| Task description |
Set down, without alteration, the lines from the one that contains "rw [PySem.List.mem_pyRange_one] at hi" through the final line of the material below.

| Record excerpts |

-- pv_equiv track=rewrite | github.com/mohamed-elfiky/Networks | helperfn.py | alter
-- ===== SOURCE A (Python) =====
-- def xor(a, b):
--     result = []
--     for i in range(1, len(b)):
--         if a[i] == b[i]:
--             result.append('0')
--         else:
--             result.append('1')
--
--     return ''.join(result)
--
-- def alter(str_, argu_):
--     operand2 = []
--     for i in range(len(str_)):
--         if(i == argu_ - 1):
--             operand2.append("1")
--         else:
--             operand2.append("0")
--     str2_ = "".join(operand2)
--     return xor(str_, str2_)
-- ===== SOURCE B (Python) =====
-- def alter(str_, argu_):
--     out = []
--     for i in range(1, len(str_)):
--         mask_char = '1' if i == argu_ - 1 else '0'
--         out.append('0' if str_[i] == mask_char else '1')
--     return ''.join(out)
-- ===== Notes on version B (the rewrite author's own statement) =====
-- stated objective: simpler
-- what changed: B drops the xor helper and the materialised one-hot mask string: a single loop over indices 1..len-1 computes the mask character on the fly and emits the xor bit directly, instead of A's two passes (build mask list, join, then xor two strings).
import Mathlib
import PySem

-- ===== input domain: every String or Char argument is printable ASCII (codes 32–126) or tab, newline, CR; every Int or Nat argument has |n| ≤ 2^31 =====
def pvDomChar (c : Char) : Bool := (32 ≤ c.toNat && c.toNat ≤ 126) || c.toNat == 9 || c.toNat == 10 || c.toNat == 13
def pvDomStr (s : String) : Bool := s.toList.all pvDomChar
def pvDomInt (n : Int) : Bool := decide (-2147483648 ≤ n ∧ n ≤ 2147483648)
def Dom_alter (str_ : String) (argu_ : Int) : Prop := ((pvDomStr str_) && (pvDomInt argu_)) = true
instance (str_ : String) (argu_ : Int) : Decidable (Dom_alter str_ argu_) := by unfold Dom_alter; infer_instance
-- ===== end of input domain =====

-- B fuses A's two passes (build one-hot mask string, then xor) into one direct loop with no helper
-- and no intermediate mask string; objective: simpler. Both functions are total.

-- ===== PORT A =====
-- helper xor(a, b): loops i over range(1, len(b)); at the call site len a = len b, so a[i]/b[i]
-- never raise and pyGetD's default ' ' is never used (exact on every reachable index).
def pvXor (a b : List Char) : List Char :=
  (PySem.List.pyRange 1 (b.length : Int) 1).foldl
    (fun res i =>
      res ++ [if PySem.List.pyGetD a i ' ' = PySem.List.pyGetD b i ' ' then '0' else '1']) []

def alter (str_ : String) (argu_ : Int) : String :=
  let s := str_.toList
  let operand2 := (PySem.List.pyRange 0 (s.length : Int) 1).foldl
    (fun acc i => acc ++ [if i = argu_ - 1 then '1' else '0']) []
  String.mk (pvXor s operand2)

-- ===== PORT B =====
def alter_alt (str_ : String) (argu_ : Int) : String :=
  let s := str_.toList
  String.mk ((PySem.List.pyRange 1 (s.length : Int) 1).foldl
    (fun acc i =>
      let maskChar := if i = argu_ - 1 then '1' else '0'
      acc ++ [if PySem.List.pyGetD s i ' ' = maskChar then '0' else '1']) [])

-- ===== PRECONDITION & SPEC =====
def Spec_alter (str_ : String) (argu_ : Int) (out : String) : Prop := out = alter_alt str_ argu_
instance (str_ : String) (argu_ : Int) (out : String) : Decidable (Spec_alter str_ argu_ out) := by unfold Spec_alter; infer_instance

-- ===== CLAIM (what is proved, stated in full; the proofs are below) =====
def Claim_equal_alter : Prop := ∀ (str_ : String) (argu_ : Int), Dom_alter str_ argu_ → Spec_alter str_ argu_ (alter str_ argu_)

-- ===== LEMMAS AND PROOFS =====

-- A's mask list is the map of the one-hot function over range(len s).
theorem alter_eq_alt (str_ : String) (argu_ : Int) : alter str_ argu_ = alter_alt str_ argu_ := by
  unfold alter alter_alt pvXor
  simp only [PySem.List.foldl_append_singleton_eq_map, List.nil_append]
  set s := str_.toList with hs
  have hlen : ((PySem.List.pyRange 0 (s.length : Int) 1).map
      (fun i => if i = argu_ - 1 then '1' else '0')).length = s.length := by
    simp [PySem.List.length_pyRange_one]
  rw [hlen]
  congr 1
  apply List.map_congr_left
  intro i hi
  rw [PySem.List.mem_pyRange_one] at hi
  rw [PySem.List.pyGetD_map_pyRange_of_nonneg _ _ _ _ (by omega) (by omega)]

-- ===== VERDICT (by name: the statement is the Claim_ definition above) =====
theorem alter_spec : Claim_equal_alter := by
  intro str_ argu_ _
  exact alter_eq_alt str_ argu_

| Final answer |
  rw [PySem.List.mem_pyRange_one] at hi
  rw [PySem.List.pyGetD_map_pyRange_of_nonneg _ _ _ _ (by omega) (by omega)]

-- ===== VERDICT (by name: the statement is the Claim_ definition above) =====
theorem alter_spec : Claim_equal_alter := by
  intro str_ argu_ _
  exact alter_eq_alt str_ argu_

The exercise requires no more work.